One could not ignore the division of the river at West Point and go several miles up the Pamunkey River to an island and call that “where the river divides”. One would not call a river going around an island ”where the river divides”. In fact, the only thing that is shown the same on all three maps, Smith’s, Zuniga’s, and Tindall’s, is the division of the York River at West Point.

The York River is a very unusual river. At West Point, it divides into two separate new river of about equal size. They are not branches or creeks that flow into the York River, they are actually two separate rivers that join at West Point. They even have different names, Pamunkey and Mattaponi. At West Point they join and become a different river -–the York River. (
(Exhibit 2), (Exhibit 3A), (Exhibit 3B))

It is conceivable that this location, in the heart of Pamunkey territory, was what Smith was referring to in his reference on "where the river is divided.”

See the last reply.

Despite the overwhelming evidence for Werowocomoco being at Purtan Bay, one additional location needs review. William Stith in his 1747 History of Virginia suggests that Werowocomoco was in the Shelly-Timberneck area to the east of Purtan Bay based upon a misreading of Smith. This appears again in publications by Charles Campbell and Henry Howe dating to 1845 and 1846 which in turn was repeated by William Meade in 1857. As documented by Montague (1972), focus was placed on a ruined chimney that was named “Powhatan’s Chimney” and attributed to be what remained of a house the English were to build for Powhatan in 1609. Stith’s mistake was in taking a quote by Smith (see above) about Werowocomoco being 25 miles below Pamunkey territory

The Group now claims it as fact! Smith did not say “Pamunkey territory” he said, “where the river divides”. (
(Exhibit 1))

See quotations later from Campbell, Meade and Page on Powhatan’s Chimney.


and assuming that the measurement began at the confluence of the Pamunkey and Mattaponi rivers, which is modern-day West Point. Following this approach, others have assumed that the ruined chimney at Timberneck Creek marked the location of Werowocomoco. However, measuring 25 miles from West Point places one at modern-day Gloucester Point (but not at Timberneck Creek which is over three miles to the west),

Again, Smith said “about 25 miles” not “25 miles” He also describes it another time as 20 mile from West Point. Purtan Bay is only 11 or 12 miles from West Point, a big difference. (Smith's: Generall Historie of Virginia, New England and the Summer Isles, 1624) (
(Exhibit 1))

a location totally inconsistent with the early 17th-century maps noted above. Further, and critical here, is the remainder of Smith’s statement, which advocates of the Timberneck location ignore; Smith specifically notes that the village of Kiskiack is 10 to 12 miles below Werowocomoco.
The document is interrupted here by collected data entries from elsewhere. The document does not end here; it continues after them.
-- pv_equiv track=rewrite | github.com/luminainterface/luminainterface | services/lora-coordination-hub/coordination_strategies.py | _select_best_primary_system
-- ===== SOURCE A (Python) =====
-- from typing import Dict, List, Any, Optional
--
-- def _select_best_primary_system(available_systems: List[str]) -> str:
--     """Select the best system to serve as primary processor"""
--
--     # Priority order for primary processing
--     priority_order = [
--         "npu_enhanced_lora",
--         "enhanced_prompt_lora",
--         "optimal_lora_router",
--         "jarvis_chat",
--         "npu_adapter_selector"
--     ]
--
--     for system in priority_order:
--         if system in available_systems:
--             return system
--
--     # Return first available if none match priority
--     return available_systems[0] if available_systems else ""
-- ===== SOURCE B (Python) =====
-- def _select_best_primary_system(available_systems):
--     """Select the best system to serve as primary processor."""
--     priority_order = [
--         "npu_enhanced_lora",
--         "enhanced_prompt_lora",
--         "optimal_lora_router",
--         "jarvis_chat",
--         "npu_adapter_selector",
--     ]
--     if not available_systems:
--         return ""
--     rank = {s: i for i, s in enumerate(priority_order)}
--     # min is stable: ties (all-sentinel case) yield the first available system
--     return min(available_systems, key=lambda s: rank.get(s, len(priority_order)))
-- ===== Notes on version B (the rewrite author's own statement) =====
-- stated objective: idiomatic
-- what changed: Instead of scanning the priority list and testing membership of each priority name in available_systems, B builds a rank index once and takes the stable first minimum of available_systems under that rank (unranked systems share the sentinel rank len(priority_order)), scanning the input list once.
import Mathlib
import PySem

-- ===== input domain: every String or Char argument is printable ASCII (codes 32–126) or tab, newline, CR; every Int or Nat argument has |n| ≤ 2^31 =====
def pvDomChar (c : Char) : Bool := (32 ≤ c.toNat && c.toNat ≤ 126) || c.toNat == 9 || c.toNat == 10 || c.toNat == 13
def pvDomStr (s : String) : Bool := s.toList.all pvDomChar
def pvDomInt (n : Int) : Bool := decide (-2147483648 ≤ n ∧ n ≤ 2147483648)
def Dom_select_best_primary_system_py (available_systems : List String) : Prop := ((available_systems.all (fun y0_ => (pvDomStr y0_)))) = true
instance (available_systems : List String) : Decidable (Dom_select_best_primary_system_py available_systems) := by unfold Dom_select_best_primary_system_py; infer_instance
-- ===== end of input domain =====

-- B replaces A's priority-list scan with membership tests by a one-pass stable
-- first-minimum of available_systems under a rank index (objective: idiomatic).


-- ===== PORT A =====
def pvPriorityA : List String :=
  ["npu_enhanced_lora", "enhanced_prompt_lora", "optimal_lora_router",
   "jarvis_chat", "npu_adapter_selector"]

-- 'for system in priority_order: if system in available_systems: return system'
def pvLoopA (priority available_systems : List String) : Option String :=
  match priority with
  | [] => none
  | p :: ps => if p ∈ available_systems then some p else pvLoopA ps available_systems

def select_best_primary_system_py (available_systems : List String) : String :=
  match pvLoopA pvPriorityA available_systems with
  | some s => s
  | none =>  -- 'return available_systems[0] if available_systems else ""'
    match available_systems with
    | [] => ""
    | x :: _ => x

-- ===== PORT B =====
def pvPriorityB : List String :=
  ["npu_enhanced_lora", "enhanced_prompt_lora", "optimal_lora_router",
   "jarvis_chat", "npu_adapter_selector"]

-- rank = {s: i for i, s in enumerate(priority_order)}
def pvRankB : PySem.Dict String Int :=
  (PySem.List.enumerate pvPriorityB).foldl
    (fun acc (p : Int × String) => acc.insert p.2 p.1) PySem.Dict.empty

-- key=lambda s: rank.get(s, len(priority_order))
def pvKeyB (s : String) : Int := pvRankB.getD s (Int.ofNat pvPriorityB.length)

def select_best_primary_system_py_alt (available_systems : List String) : String :=
  match available_systems with
  | [] => ""
  | x :: xs =>
    -- exact port of Python's min(..., key=...): one pass, ties keep the earlier element
    xs.foldl (fun best s => if pvKeyB s < pvKeyB best then s else best) x

-- ===== PRECONDITION & SPEC =====
def Spec_select_best_primary_system_py (available_systems : List String) (out : String) : Prop := out = select_best_primary_system_py_alt available_systems
instance (available_systems : List String) (out : String) : Decidable (Spec_select_best_primary_system_py available_systems out) := by unfold Spec_select_best_primary_system_py; infer_instance

-- ===== CLAIM (what is proved, stated in full; the proofs are below) =====
def Claim_equal_select_best_primary_system_py : Prop := ∀ (available_systems : List String), Dom_select_best_primary_system_py available_systems → Spec_select_best_primary_system_py available_systems (select_best_primary_system_py available_systems)

-- ===== LEMMAS AND PROOFS =====

theorem pvKeyB_eq (s : String) :
    pvKeyB s =
      if s = "npu_enhanced_lora" then 0
      else if s = "enhanced_prompt_lora" then 1
      else if s = "optimal_lora_router" then 2
      else if s = "jarvis_chat" then 3
      else if s = "npu_adapter_selector" then 4
      else 5 := by
  simp [pvKeyB, pvRankB, pvPriorityB, PySem.List.enumerate_cons, PySem.Dict.getD_insert]
  split_ifs <;> simp_all

theorem pvKeyB_nonneg (s : String) : 0 ≤ pvKeyB s := by
  rw [pvKeyB_eq]; split_ifs <;> omega

theorem pvk0 : pvKeyB "npu_enhanced_lora" = 0 := by decide

theorem pvKeyB_eq_0 (s : String) (h : pvKeyB s = 0) : s = "npu_enhanced_lora" := by
  rw [pvKeyB_eq] at h; split_ifs at h <;> first | assumption | omega

theorem pvk1 : pvKeyB "enhanced_prompt_lora" = 1 := by decide

theorem pvKeyB_eq_1 (s : String) (h : pvKeyB s = 1) : s = "enhanced_prompt_lora" := by
  rw [pvKeyB_eq] at h; split_ifs at h <;> first | assumption | omega

theorem pvk2 : pvKeyB "optimal_lora_router" = 2 := by decide

theorem pvKeyB_eq_2 (s : String) (h : pvKeyB s = 2) : s = "optimal_lora_router" := by
  rw [pvKeyB_eq] at h; split_ifs at h <;> first | assumption | omega

theorem pvk3 : pvKeyB "jarvis_chat" = 3 := by decide

theorem pvKeyB_eq_3 (s : String) (h : pvKeyB s = 3) : s = "jarvis_chat" := by
  rw [pvKeyB_eq] at h; split_ifs at h <;> first | assumption | omega

theorem pvk4 : pvKeyB "npu_adapter_selector" = 4 := by decide

theorem pvKeyB_eq_4 (s : String) (h : pvKeyB s = 4) : s = "npu_adapter_selector" := by
  rw [pvKeyB_eq] at h; split_ifs at h <;> first | assumption | omega

theorem pvFold_mem (x : String) (xs : List String) :
    xs.foldl (fun best s => if pvKeyB s < pvKeyB best then s else best) x ∈ x :: xs := by
  induction xs generalizing x with
  | nil => exact List.mem_cons_self
  | cons y ys ih =>
    simp only [List.foldl_cons]
    have h := ih (if pvKeyB y < pvKeyB x then y else x)
    rw [List.mem_cons] at h
    rcases h with h | h
    · rw [h]
      split_ifs
      · exact List.mem_cons_of_mem _ List.mem_cons_self
      · exact List.mem_cons_self
    · exact List.mem_cons_of_mem _ (List.mem_cons_of_mem _ h)

theorem pvFold_min (x : String) (xs : List String) :
    ∀ y ∈ x :: xs,
      pvKeyB (xs.foldl (fun best s => if pvKeyB s < pvKeyB best then s else best) x) ≤ pvKeyB y := by
  induction xs generalizing x with
  | nil =>
    intro y hy
    rw [List.mem_cons] at hy
    rcases hy with h | h
    · rw [h]; exact le_refl _
    · exact absurd h (List.not_mem_nil)
  | cons z zs ih =>
    intro y hy
    simp only [List.foldl_cons]
    have hstate := ih (if pvKeyB z < pvKeyB x then z else x)
      (if pvKeyB z < pvKeyB x then z else x) List.mem_cons_self
    rw [List.mem_cons] at hy
    rcases hy with h | hy2
    · rw [h]
      split_ifs at hstate ⊢ with hc <;> omega
    · rw [List.mem_cons] at hy2
      rcases hy2 with h | h
      · rw [h]
        split_ifs at hstate ⊢ with hc <;> omega
      · exact ih _ y (List.mem_cons_of_mem _ h)

theorem pvFold_stable (x : String) (xs : List String)
    (h : ∀ y ∈ xs, ¬ pvKeyB y < pvKeyB x) :
    xs.foldl (fun best s => if pvKeyB s < pvKeyB best then s else best) x = x := by
  induction xs with
  | nil => rfl
  | cons y ys ih =>
    simp only [List.foldl_cons, if_neg (h y List.mem_cons_self)]
    exact ih (fun z hz => h z (List.mem_cons_of_mem _ hz))

-- ===== VERDICT (by name: the statement is the Claim_ definition above) =====
theorem select_best_primary_system_py_spec : Claim_equal_select_best_primary_system_py := by
  unfold Claim_equal_select_best_primary_system_py
  intro avail _
  unfold Spec_select_best_primary_system_py
  match avail with
  | [] => rfl
  | x :: xs =>
    have hBalt : select_best_primary_system_py_alt (x :: xs) =
        xs.foldl (fun best s => if pvKeyB s < pvKeyB best then s else best) x := rfl
    have hmem := pvFold_mem x xs
    have hmin := pvFold_min x xs
    generalize hM : xs.foldl (fun best s => if pvKeyB s < pvKeyB best then s else best) x = m at hBalt hmem hmin
    have hnn := pvKeyB_nonneg m
    by_cases h0 : "npu_enhanced_lora" ∈ x :: xs
    · have hA : select_best_primary_system_py (x :: xs) = "npu_enhanced_lora" := by
        simp [select_best_primary_system_py, pvLoopA, pvPriorityA, h0]
      rw [hA, hBalt]
      have hb := hmin _ h0
      rw [pvk0] at hb
      have hki : pvKeyB m = 0 := by omega
      exact (pvKeyB_eq_0 m hki).symm
    by_cases h1 : "enhanced_prompt_lora" ∈ x :: xs
    · have hA : select_best_primary_system_py (x :: xs) = "enhanced_prompt_lora" := by
        simp [select_best_primary_system_py, pvLoopA, pvPriorityA, h1, h0]
      rw [hA, hBalt]
      have hb := hmin _ h1
      rw [pvk1] at hb
      have e0 : pvKeyB m ≠ 0 := fun hh => h0 ((pvKeyB_eq_0 m hh) ▸ hmem)
      have hki : pvKeyB m = 1 := by omega
      exact (pvKeyB_eq_1 m hki).symm
    by_cases h2 : "optimal_lora_router" ∈ x :: xs
    · have hA : select_best_primary_system_py (x :: xs) = "optimal_lora_router" := by
        simp [select_best_primary_system_py, pvLoopA, pvPriorityA, h2, h0, h1]
      rw [hA, hBalt]
      have hb := hmin _ h2
      rw [pvk2] at hb
      have e0 : pvKeyB m ≠ 0 := fun hh => h0 ((pvKeyB_eq_0 m hh) ▸ hmem)
      have e1 : pvKeyB m ≠ 1 := fun hh => h1 ((pvKeyB_eq_1 m hh) ▸ hmem)
      have hki : pvKeyB m = 2 := by omega
      exact (pvKeyB_eq_2 m hki).symm
    by_cases h3 : "jarvis_chat" ∈ x :: xs
    · have hA : select_best_primary_system_py (x :: xs) = "jarvis_chat" := by
        simp [select_best_primary_system_py, pvLoopA, pvPriorityA, h3, h0, h1, h2]
      rw [hA, hBalt]
      have hb := hmin _ h3
      rw [pvk3] at hb
      have e0 : pvKeyB m ≠ 0 := fun hh => h0 ((pvKeyB_eq_0 m hh) ▸ hmem)
      have e1 : pvKeyB m ≠ 1 := fun hh => h1 ((pvKeyB_eq_1 m hh) ▸ hmem)
      have e2 : pvKeyB m ≠ 2 := fun hh => h2 ((pvKeyB_eq_2 m hh) ▸ hmem)
      have hki : pvKeyB m = 3 := by omega
      exact (pvKeyB_eq_3 m hki).symm
    by_cases h4 : "npu_adapter_selector" ∈ x :: xs
    · have hA : select_best_primary_system_py (x :: xs) = "npu_adapter_selector" := by
        simp [select_best_primary_system_py, pvLoopA, pvPriorityA, h4, h0, h1, h2, h3]
      rw [hA, hBalt]
      have hb := hmin _ h4
      rw [pvk4] at hb
      have e0 : pvKeyB m ≠ 0 := fun hh => h0 ((pvKeyB_eq_0 m hh) ▸ hmem)
      have e1 : pvKeyB m ≠ 1 := fun hh => h1 ((pvKeyB_eq_1 m hh) ▸ hmem)
      have e2 : pvKeyB m ≠ 2 := fun hh => h2 ((pvKeyB_eq_2 m hh) ▸ hmem)
      have e3 : pvKeyB m ≠ 3 := fun hh => h3 ((pvKeyB_eq_3 m hh) ▸ hmem)
      have hki : pvKeyB m = 4 := by omega
      exact (pvKeyB_eq_4 m hki).symm
    have hA : select_best_primary_system_py (x :: xs) = x := by
      simp [select_best_primary_system_py, pvLoopA, pvPriorityA, h0, h1, h2, h3, h4]
    rw [hA, hBalt]
    have hall : ∀ y ∈ xs, ¬ pvKeyB y < pvKeyB x := by
      intro y hy
      have hy5 : pvKeyB y = 5 := by
        rw [pvKeyB_eq]
        split_ifs with c0 c1 c2 c3 c4
        · exact absurd (c0 ▸ (List.mem_cons_of_mem x hy)) h0
        · exact absurd (c1 ▸ (List.mem_cons_of_mem x hy)) h1
        · exact absurd (c2 ▸ (List.mem_cons_of_mem x hy)) h2
        · exact absurd (c3 ▸ (List.mem_cons_of_mem x hy)) h3
        · exact absurd (c4 ▸ (List.mem_cons_of_mem x hy)) h4
        · rfl
      have hx5 : pvKeyB x = 5 := by
        rw [pvKeyB_eq]
        split_ifs with c0 c1 c2 c3 c4
        · exact absurd (c0 ▸ (List.mem_cons_self)) h0
        · exact absurd (c1 ▸ (List.mem_cons_self)) h1
        · exact absurd (c2 ▸ (List.mem_cons_self)) h2
        · exact absurd (c3 ▸ (List.mem_cons_self)) h3
        · exact absurd (c4 ▸ (List.mem_cons_self)) h4
        · rfl
      omega
    have hst := pvFold_stable x xs hall
    rw [hM] at hst
    exact hst.symm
The Research Group say positively that Smith is wrong when he said the location of Werowocomoco was 25 miles from where the river divides, but he is right when he “specifically notes” that Kiskiach is 12 miles from Werowocomoco!

which if located at Timberneck Creek would place Kiskiack well past Gloucester Point, a position totally inconsistent with the Tindall, Zuniga, and Smith maps! In actuality, the village of Kiskiack has been recently identified as being at the U.S. Naval Weapons Station which as noted above, is 11 miles below Purtan Bay, a perfect fit with the Smith quote and consistent with the location provided on the above-noted maps (see Figures 1 and 2).

The Kiskaick Indians moved quite a bit. They started at Poquosan flats. Finally they crossed the York River and ended up at Cash. There is a road on Route 14 about three miles from Main Street, Gloucester, named Indian Road, and traditionally said to be the road that the Kiskiak Indians traveled. Frances Lamb’s map, “A Map of Virginia and Maryland” 1676, show that the Kiskiak (Cheeseak) Indians were in Gloucester on the Piankatank River at that time.

In “Records of Colonial Gloucester Virginia” by Polly Cary Mason, Augustine Warner was granted 2500 acres in 1682 - “On the S side if Paenkatank R. lying about the branches of old Cheescake town & adjoining Indians land to SE of old Chiscake”


Additional inconsistencies can be found when comparing the location of Timberneck Creek with Smith’s description of the bay and three creeks at Werowocomoco. As discussed above, Smith notes Werwocomoco being in a shallow bay with three creeks all of which were within less than a mile distance. This is a perfect fit for Purtan Bay and the three creeks there. The same is not true of Timberneck Creek which is not part of a bay with the two nearest creeks, Cedarbush and Carter. Further, the distance from Timberneck Creek to Carter Creek is approximately three miles and not the “within lesse then a mile” distance Smith notes and what actually occurs at Purtan Bay.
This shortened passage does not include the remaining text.